- WORK REQUIRED -
Write out the following listing's lines from the one with "else PySem.Chars.strip (PySem.List.slice s0" to the one with "def Spec_extract_error_payload_py (text", exactly, with both included and no others.

- GIVEN INFORMATION -
-- pv_equiv track=rewrite | github.com/darktxt/super_gongwen_agent | structured_output_repair.py | _extract_error_payload
-- ===== SOURCE A (Python) =====
-- def _extract_error_payload(text: str) -> str:
--     normalized = str(text or "").strip()
--     marker = "Invalid JSON when parsing"
--     if marker in normalized:
--         normalized = normalized.split(marker, 1)[1].strip()
--     for token in (
--         " for TypeAdapter(",
--         "\n    For further information",
--         "\r\n    For further information",
--         "\n  Input should be ",
--         "\r\n  Input should be ",
--     ):
--         if token in normalized:
--             normalized = normalized.split(token, 1)[0].strip()
--     return normalized
-- ===== SOURCE B (Python) =====
-- _MARKER = "Invalid JSON when parsing"
--
-- _TOKENS = (
--     " for TypeAdapter(",
--     "\n    For further information",
--     "\r\n    For further information",
--     "\n  Input should be ",
--     "\r\n  Input should be ",
-- )
--
--
-- def _cut(s, tokens):
--     if not tokens:
--         return s
--     i = s.find(tokens[0])
--     return _cut(s if i == -1 else s[:i].strip(), tokens[1:])
--
--
-- def _extract_error_payload(text: str) -> str:
--     s = (text or "").strip()
--     i = s.find(_MARKER)
--     if i != -1:
--         s = s[i + len(_MARKER):].strip()
--     return _cut(s, _TOKENS)
-- ===== Notes on version B (the rewrite author's own statement) =====
-- stated objective: alternative
-- what changed: The mutate-and-split loop is replaced by a recursion over the token list that locates each cut point with str.find and slices once, and the marker split becomes a find plus a single slice; sequential cutting order (and the intermediate strips) is kept because it is observable on overlapping tokens.
import Mathlib
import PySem

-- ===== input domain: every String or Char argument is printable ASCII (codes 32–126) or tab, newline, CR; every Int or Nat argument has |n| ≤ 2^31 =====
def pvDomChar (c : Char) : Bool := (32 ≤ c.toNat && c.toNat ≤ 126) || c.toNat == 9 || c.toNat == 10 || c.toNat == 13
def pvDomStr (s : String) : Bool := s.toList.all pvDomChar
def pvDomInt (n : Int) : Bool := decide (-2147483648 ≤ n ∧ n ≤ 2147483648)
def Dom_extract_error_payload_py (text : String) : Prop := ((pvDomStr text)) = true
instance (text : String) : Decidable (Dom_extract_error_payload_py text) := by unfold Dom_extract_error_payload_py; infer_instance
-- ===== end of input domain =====

-- B keeps A's sequential token cuts but replaces the mutate-and-split loop by a find/slice recursion over the token list (objective: alternative decomposition).

-- ===== PORT A =====
-- the loop body of A: if token in n: n = n.split(token, 1)[0].strip()
-- (token is a nonempty literal, so split(token, 1) is Chars.splitOnMax n token 1; inside the
--  branch the split has two parts, so the .getD [] default of the [0] lookup is never taken)
def pvStepA (n : List Char) (token : List Char) : List Char :=
  if PySem.Chars.isIn token n then
    PySem.Chars.strip ((PySem.List.pyGet? (PySem.Chars.splitOnMax n token 1) 0).getD [])
  else n

def extract_error_payload_py (text : String) : String :=
  -- str(text or "").strip(): for a str argument, `text or ""` is "" when text is empty and text otherwise
  let normalized0 := PySem.Chars.strip (if text.toList.isEmpty then [] else text.toList)
  let marker := "Invalid JSON when parsing".toList
  -- if marker in normalized: normalized = normalized.split(marker, 1)[1].strip()
  let normalized1 :=
    if PySem.Chars.isIn marker normalized0 then
      PySem.Chars.strip ((PySem.List.pyGet? (PySem.Chars.splitOnMax normalized0 marker 1) 1).getD [])
    else normalized0
  String.ofList (([" for TypeAdapter(".toList,
               "\n    For further information".toList,
               "\r\n    For further information".toList,
               "\n  Input should be ".toList,
               "\r\n  Input should be ".toList]).foldl pvStepA normalized1)

-- ===== PORT B =====
def pvMarkerB : List Char := "Invalid JSON when parsing".toList

def pvTokensB : List (List Char) :=
  [" for TypeAdapter(".toList,
   "\n    For further information".toList,
   "\r\n    For further information".toList,
   "\n  Input should be ".toList,
   "\r\n  Input should be ".toList]

-- _cut(s, tokens): recursion over the token list, cutting at s.find(token) when found
def pvCut : List Char → List (List Char) → List Char
  | s, [] => s
  | s, t :: ts =>
      let i := PySem.Chars.find s t
      pvCut (if i = -1 then s else PySem.Chars.strip (PySem.List.slice s none (some i))) ts

def extract_error_payload_py_alt (text : String) : String :=
  let s0 := PySem.Chars.strip (if text.toList.isEmpty then [] else text.toList)
  let i := PySem.Chars.find s0 pvMarkerB
  let s1 := if i = -1 then s0
            else PySem.Chars.strip (PySem.List.slice s0 (some (i + (PySem.Chars.len pvMarkerB : Int))) none)
  String.ofList (pvCut s1 pvTokensB)

-- ===== PRECONDITION & SPEC =====
def Spec_extract_error_payload_py (text : String) (out : String) : Prop := out = extract_error_payload_py_alt text
instance (text : String) (out : String) : Decidable (Spec_extract_error_payload_py text out) := by unfold Spec_extract_error_payload_py; infer_instance

-- ===== CLAIM (what is proved, stated in full; the proofs are below) =====
def Claim_equal_extract_error_payload_py : Prop := ∀ (text : String), Dom_extract_error_payload_py text → Spec_extract_error_payload_py text (extract_error_payload_py text)

-- ===== LEMMAS AND PROOFS =====

theorem pv_find_eq (s sub : List Char) (j : Nat)
    (hj : sub <+: s.drop j) (hmin : ∀ i < j, ¬ sub <+: s.drop i) :
    PySem.Chars.find s sub = (j : Int) := by
  have hin : PySem.Chars.isIn sub s = true :=
    (PySem.Chars.exists_prefix_drop_iff_isIn sub s).mp ⟨j, hj⟩
  have hnn : 0 ≤ PySem.Chars.find s sub := by
    rw [PySem.Chars.find_nonneg_iff, ← PySem.Chars.isIn_iff_infix]; exact hin
  obtain ⟨hpre, hm⟩ := PySem.Chars.find_spec hnn
  set k := (PySem.Chars.find s sub).toNat with hk
  have : k = j := by
    rcases lt_trichotomy k j with h | h | h
    · exact absurd hpre (hmin k h)
    · exact h
    · exact absurd hj (hm j h)
  omega

theorem pv_go_zero (sep : List Char) (fuel : Nat) (l cur : List Char) (acc : List (List Char)) :
    PySem.Chars.splitOnMax.go sep fuel 0 l cur acc = ((cur.reverse ++ l) :: acc).reverse := by
  cases fuel <;> cases l <;> simp [PySem.Chars.splitOnMax.go]

theorem pv_go_one (sep : List Char) (hsep : sep ≠ []) :
    ∀ (fuel : Nat) (l cur : List Char) (acc : List (List Char)), l.length < fuel →
    PySem.Chars.splitOnMax.go sep fuel 1 l cur acc =
      if PySem.Chars.isIn sep l then
        acc.reverse ++ [cur.reverse ++ l.take (PySem.Chars.find l sep).toNat,
                        l.drop ((PySem.Chars.find l sep).toNat + sep.length)]
      else acc.reverse ++ [cur.reverse ++ l] := by
  intro fuel
  induction fuel with
  | zero => intro l cur acc h; omega
  | succ f ih =>
    intro l cur acc h
    cases l with
    | nil =>
      have : PySem.Chars.isIn sep [] = false := by
        rw [PySem.Chars.isIn_eq_false_iff]
        intro hx; exact hsep (by simpa using hx)
      simp [PySem.Chars.splitOnMax.go, this]
    | cons c rest =>
      by_cases hp : sep.isPrefixOf (c :: rest)
      · have hpre : sep <+: (c :: rest) := List.isPrefixOf_iff_prefix.mp hp
        have hfind : PySem.Chars.find (c :: rest) sep = 0 :=
          pv_find_eq _ _ 0 (by simpa using hpre) (by omega)
        have hin : PySem.Chars.isIn sep (c :: rest) = true := by
          rw [PySem.Chars.isIn_iff_infix]; exact hpre.isInfix
        simp only [PySem.Chars.splitOnMax.go, hp, if_true]
        rw [pv_go_zero]
        simp [hin, hfind]
      · have hp' : ¬ sep <+: (c :: rest) := fun hx => hp (List.isPrefixOf_iff_prefix.mpr hx)
        have step : PySem.Chars.splitOnMax.go sep (f+1) 1 (c :: rest) cur acc
            = PySem.Chars.splitOnMax.go sep f 1 rest (c :: cur) acc := by
          simp [PySem.Chars.splitOnMax.go, hp]
        rw [step, ih rest (c :: cur) acc (by simpa using Nat.lt_of_succ_lt_succ h)]
        by_cases hin : PySem.Chars.isIn sep rest = true
        · have hnn : 0 ≤ PySem.Chars.find rest sep := by
            rw [PySem.Chars.find_nonneg_iff, ← PySem.Chars.isIn_iff_infix]; exact hin
          obtain ⟨hpre, hm⟩ := PySem.Chars.find_spec hnn
          set j := (PySem.Chars.find rest sep).toNat with hj
          have hfind : PySem.Chars.find (c :: rest) sep = ((j+1 : Nat) : Int) := by
            apply pv_find_eq
            · simpa using hpre
            · intro i hi
              cases i with
              | zero => simpa using hp'
              | succ i' => simpa using hm i' (by omega)
          have hin' : PySem.Chars.isIn sep (c :: rest) = true := by
            rw [PySem.Chars.isIn_iff_infix]
            rw [PySem.Chars.isIn_iff_infix] at hin
            obtain ⟨u, v, e⟩ := hin
            exact ⟨c :: u, v, by simp [← e]⟩
          have harith : j + 1 + sep.length = (j + sep.length) + 1 := by omega
          simp [hin, hin', hfind, harith]
        · have hinf : PySem.Chars.isIn sep rest = false := by simpa using hin
          have hnotin : PySem.Chars.isIn sep (c :: rest) = false := by
            rw [PySem.Chars.isIn_eq_false_iff, List.infix_cons_iff]
            push Not
            exact ⟨hp', (PySem.Chars.isIn_eq_false_iff sep rest).mp hinf⟩
          simp [hinf, hnotin]

theorem pv_splitOnMax_one (s sep : List Char) (hsep : sep ≠ []) :
    PySem.Chars.splitOnMax s sep 1 =
      if PySem.Chars.isIn sep s then
        [s.take (PySem.Chars.find s sep).toNat,
         s.drop ((PySem.Chars.find s sep).toNat + sep.length)]
      else [s] := by
  rw [PySem.Chars.splitOnMax]
  rw [if_neg (by omega)]
  have h1 : Int.toNat 1 = 1 := rfl
  rw [h1, pv_go_one sep hsep (s.length + 1) s [] [] (by omega)]
  split <;> simp

theorem pv_step_eq (n t : List Char) (ht : t ≠ []) :
    pvStepA n t =
      (if PySem.Chars.find n t = -1 then n
       else PySem.Chars.strip (PySem.List.slice n none (some (PySem.Chars.find n t)))) := by
  unfold pvStepA
  by_cases hin : PySem.Chars.isIn t n = true
  · have hne : PySem.Chars.find n t ≠ -1 := by
      rw [PySem.Chars.find_ne_neg_one_iff, ← PySem.Chars.isIn_iff_infix]; exact hin
    have hnn : 0 ≤ PySem.Chars.find n t := by
      rw [PySem.Chars.find_nonneg_iff, ← PySem.Chars.isIn_iff_infix]; exact hin
    rw [if_pos hin, if_neg hne, pv_splitOnMax_one n t ht, if_pos hin,
        PySem.List.slice_to n hnn]
    simp [PySem.List.pyGet?, PySem.List.pyIdx?]
  · have hfa : PySem.Chars.find n t = -1 := by
      rw [PySem.Chars.find_eq_neg_one_iff, ← PySem.Chars.isIn_eq_false_iff]
      simpa using hin
    simp [hin, hfa]

theorem pv_fold_eq (ts : List (List Char)) (hts : ∀ t ∈ ts, t ≠ []) :
    ∀ s, ts.foldl pvStepA s = pvCut s ts := by
  induction ts with
  | nil => intro s; simp [pvCut]
  | cons t ts ih =>
    intro s
    rw [List.foldl_cons, pv_step_eq s t (hts t (by simp))]
    rw [ih (fun u hu => hts u (by simp [hu]))]
    rfl

theorem pv_marker_eq (n m : List Char) (hm : m ≠ []) :
    (if PySem.Chars.isIn m n then
        PySem.Chars.strip ((PySem.List.pyGet? (PySem.Chars.splitOnMax n m 1) 1).getD [])
      else n)
    = (if PySem.Chars.find n m = -1 then n
       else PySem.Chars.strip
            (PySem.List.slice n (some (PySem.Chars.find n m + (PySem.Chars.len m : Int))) none)) := by
  by_cases hin : PySem.Chars.isIn m n = true
  · have hne : PySem.Chars.find n m ≠ -1 := by
      rw [PySem.Chars.find_ne_neg_one_iff, ← PySem.Chars.isIn_iff_infix]; exact hin
    have hnn : 0 ≤ PySem.Chars.find n m := by
      rw [PySem.Chars.find_nonneg_iff, ← PySem.Chars.isIn_iff_infix]; exact hin
    have hlen : (PySem.Chars.len m : Int) = (m.length : Int) := by
      simp [PySem.Chars.len_eq]
    rw [if_pos hin, if_neg hne, pv_splitOnMax_one n m hm, if_pos hin,
        PySem.List.slice_from n (by omega), hlen]
    have htn : (PySem.Chars.find n m + (m.length : Int)).toNat
        = (PySem.Chars.find n m).toNat + m.length := by omega
    rw [htn]
    simp [PySem.List.pyGet?, PySem.List.pyIdx?]
  · have hfa : PySem.Chars.find n m = -1 := by
      rw [PySem.Chars.find_eq_neg_one_iff, ← PySem.Chars.isIn_eq_false_iff]
      simpa using hin
    simp [hin, hfa]

-- ===== VERDICT (by name: the statement is the Claim_ definition above) =====
theorem extract_error_payload_py_spec : Claim_equal_extract_error_payload_py := by
  intro text _
  unfold Spec_extract_error_payload_py extract_error_payload_py extract_error_payload_py_alt
        pvMarkerB pvTokensB
  simp only []
  rw [pv_marker_eq _ _ (by decide)]
  rw [pv_fold_eq _ (by decide) _]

- FINISHED EXERCISE -
            else PySem.Chars.strip (PySem.List.slice s0 (some (i + (PySem.Chars.len pvMarkerB : Int))) none)
  String.ofList (pvCut s1 pvTokensB)

-- ===== PRECONDITION & SPEC =====
def Spec_extract_error_payload_py (text : String) (out : String) : Prop := out = extract_error_payload_py_alt text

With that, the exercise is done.